The fund, which would need to be approved by voters as well as city council, is intended to give tenants a better chance of prevailing in eviction proceedings, Stokes says. As detailed in a 2016 Next City report, Baltimoreans often appear in rent court without a lawyer, which gives landlords a distinct advantage. While Stokes’ proposal wouldn’t necessarily create a right to counsel for all low-income tenants — a policy being pioneered in New York City, after that council approved the legislation this week — it would give more people a leg up in court and potentially prevent more evictions from occurring.

Last year, according to the Sun, Baltimore spent twice as much money on the sheriff’s office to oversee evictions as it did on services to prevent them. Around 6,500 evictions took place out of nearly 70,000 notices filed.

“We’ve got to avoid [eviction] on the front end so we don’t have problems on the back end where people become homeless,” Stokes says.

Gregory Countess, the director of advocacy for housing and community economic development at Maryland Legal Aid, says many tenants facing eviction simply don’t know what their options are. Under Maryland law, for example, Countess says, the landlord has the burden to prove that there is a landlord-tenant relationship in the first place and that a certain amount of rent is due. Tenants without lawyers aren’t often prepared to force landlords to provide evidence of those things.

“What a lawyer is able to do that many laypeople are not able to do is to know what law is applicable,” says Countess. “They can discern what the facts are. They know how to shape and present evidence to the court, and object to what they think is any attempt to put evidence that’s not proper, or information that’s not proper, before the court.”

The legislation proposed in Baltimore — Countess stresses that he couldn’t talk specifically about the proposal because of restrictions on nonprofit advocacy — would create a fund for legal aid, but doesn’t specify where the money to fill it would come from. Robert Strupp, executive director of Baltimore Neighborhoods, Inc., says the city may need to move faster, and allocate money for legal aid in the next year’s budget.

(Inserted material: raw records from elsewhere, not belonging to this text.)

-- pv_equiv track=rewrite | github.com/muneebaifrah/Unstop-100-Days-Coding-Sprint | Day-46/2.Collecting_Books.py | solve
-- ===== SOURCE A (Python) =====
-- def solve(arr):
--     ans = 0
--     mx = 0
--
--     for x in arr:
--         ans += x
--
--     for i in range(len(arr)):
--         ans += (len(arr) - i) * max(arr[i] - mx, 0)
--         mx = max(mx, arr[i])
--
--     return ans
-- ===== SOURCE B (Python) =====
-- def solve(arr):
--     ans = sum(arr)
--     mx = 0
--     for x in arr:
--         mx = max(mx, x)
--         ans += mx
--     return ans
-- ===== Notes on version B (the rewrite author's own statement) =====
-- stated objective: simpler
-- what changed: Replaces the (len-i)-weighted positive-increment loop over indices (with list indexing) by Abel summation: sum the array once, then a single structural pass that adds the running maximum at every element.
import Mathlib
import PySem

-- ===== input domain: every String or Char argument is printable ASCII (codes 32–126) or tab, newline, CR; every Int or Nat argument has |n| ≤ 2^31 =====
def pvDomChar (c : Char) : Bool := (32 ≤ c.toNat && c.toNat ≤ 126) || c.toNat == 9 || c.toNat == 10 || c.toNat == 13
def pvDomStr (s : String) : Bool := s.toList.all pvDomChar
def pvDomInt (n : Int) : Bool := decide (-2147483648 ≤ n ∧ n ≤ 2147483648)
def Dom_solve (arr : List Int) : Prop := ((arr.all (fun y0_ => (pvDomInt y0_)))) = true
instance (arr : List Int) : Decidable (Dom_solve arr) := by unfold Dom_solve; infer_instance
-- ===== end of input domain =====

-- B replaces A's (len-i)-weighted positive-increment index loop by a single pass adding the running maximum (Abel summation); objective: simpler.


-- ===== PORT A =====
def solve (arr : List Int) : Int :=
  let ans : Int := arr.foldl (fun a x => a + x) 0
  let st := (PySem.List.pyRange 0 (arr.length : Int) 1).foldl
    (fun (p : Int × Int) i =>
      (p.1 + ((arr.length : Int) - i) * max (PySem.List.pyGetD arr i 0 - p.2) 0,
       max p.2 (PySem.List.pyGetD arr i 0)))
    (ans, 0)
  st.1

-- ===== PORT B =====
def solve_alt (arr : List Int) : Int :=
  let ans : Int := arr.foldl (fun a x => a + x) 0
  let st := arr.foldl (fun (p : Int × Int) x =>
      let mx := max p.2 x
      (p.1 + mx, mx)) (ans, 0)
  st.1

-- ===== PRECONDITION & SPEC =====
def Spec_solve (arr : List Int) (out : Int) : Prop := out = solve_alt arr
instance (arr : List Int) (out : Int) : Decidable (Spec_solve arr out) := by unfold Spec_solve; infer_instance

-- ===== CLAIM (what is proved, stated in full; the proofs are below) =====
def Claim_equal_solve : Prop := ∀ (arr : List Int), Dom_solve arr → Spec_solve arr (solve arr)

-- ===== LEMMAS AND PROOFS =====

-- structural form of A's index loop (proof helper only)
def loopA (l : List Int) (p : Int × Int) : Int × Int :=
  match l with
  | [] => p
  | x :: xs => loopA xs (p.1 + (1 + (xs.length : Int)) * max (x - p.2) 0, max p.2 x)

-- running-max accumulation (proof helper only)
def runH (l : List Int) (mx : Int) : Int :=
  match l with
  | [] => 0
  | x :: xs => max mx x + runH xs (max mx x)

theorem bridgeA (arr : List Int) : ∀ (j : Nat) (p : Int × Int), j ≤ arr.length →
    (PySem.List.pyRange (j : Int) (arr.length : Int) 1).foldl
      (fun (p : Int × Int) i =>
        (p.1 + ((arr.length : Int) - i) * max (PySem.List.pyGetD arr i 0 - p.2) 0,
         max p.2 (PySem.List.pyGetD arr i 0)))
      p = loopA (arr.drop j) p := by
  intro j
  induction hn : arr.length - j generalizing j with
  | zero =>
      intro p hj
      have hje : j = arr.length := by omega
      subst hje
      rw [PySem.List.pyRange_one_eq_nil (by omega)]
      simp [List.foldl, loopA]
  | succ n ih =>
      intro p hj
      have hlt : j < arr.length := by omega
      rw [PySem.List.pyRange_one_cons (by exact_mod_cast hlt)]
      have hget : PySem.List.pyGetD arr (j : Int) 0 = arr[j] := by
        rw [PySem.List.pyGetD_natCast, List.getD_eq_getElem _ _ hlt]
      have hdrop : arr.drop j = arr[j] :: arr.drop (j + 1) := by
        rw [List.drop_eq_getElem_cons hlt]
      have hcast : ((j : Int) + 1) = ((j + 1 : Nat) : Int) := by push_cast; ring
      rw [List.foldl_cons, hcast, ih (j + 1) (by omega) _ (by omega), hdrop]
      simp only [loopA, hget]
      congr 2
      · have : ((arr.drop (j+1)).length : Int) = (arr.length : Int) - (j : Int) - 1 := by
          simp [List.length_drop]; omega
        rw [this]; ring

theorem loopA_fst (l : List Int) : ∀ (a mx : Int),
    (loopA l (a, mx)).1 = a + runH l mx - (l.length : Int) * mx := by
  induction l with
  | nil => intro a mx; simp [loopA, runH]
  | cons x xs ih =>
      intro a mx
      simp only [loopA, runH, ih]
      have hmax : max (x - mx) 0 = max mx x - mx := by omega
      rw [hmax]
      simp only [List.length_cons]
      push_cast
      ring

theorem foldB_fst (l : List Int) : ∀ (a mx : Int),
    (l.foldl (fun (p : Int × Int) x =>
      let m := max p.2 x
      (p.1 + m, m)) (a, mx)).1 = a + runH l mx := by
  induction l with
  | nil => intro a mx; simp [runH]
  | cons x xs ih =>
      intro a mx
      simp only [List.foldl_cons, runH, ih]
      ring

theorem bridgeA0 (arr : List Int) (p : Int × Int) :
    (PySem.List.pyRange 0 (arr.length : Int) 1).foldl
      (fun (p : Int × Int) i =>
        (p.1 + ((arr.length : Int) - i) * max (PySem.List.pyGetD arr i 0 - p.2) 0,
         max p.2 (PySem.List.pyGetD arr i 0)))
      p = loopA arr p := by
  have h := bridgeA arr 0 p (Nat.zero_le _)
  simpa using h

-- ===== VERDICT (by name: the statement is the Claim_ definition above) =====
theorem solve_spec : Claim_equal_solve := by
  intro arr _
  simp only [Spec_solve, solve, solve_alt]
  rw [bridgeA0, loopA_fst, foldB_fst]
  ring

“I think we’re in a crisis and a crisis usually requires some kind of emergency solution,” Strupp says.

The crisis, brought to life by Matthew Desmond in his Pulitzer Prize-winning book “Evicted: Poverty and Profit in the American City,” is one that more cities around the U.S. are starting to confront.

So far, New York has taken the boldest approach, with a right-to-counsel law to support universal access to lawyers for tenants in housing court who earn up to 200 percent of the poverty line, a program that advocates hope will be a model for other cities. The program is expected to cost $155 million to implement, but officials project that by reducing evictions, it will save twice that amount in costs related to homelessness, according to a press release from the New York City Council. Officials in Washington, D.C., have launched a $4.5 million pilot program to provide free legal aid to low-income tenants as well. Philadelphia established a $500,000 fund this summer. The small city of Santa Rosa in Northern California, also recently allocated $20,000 to a local legal aid society amid fears that a new rent-control law was creating a spike in evictions.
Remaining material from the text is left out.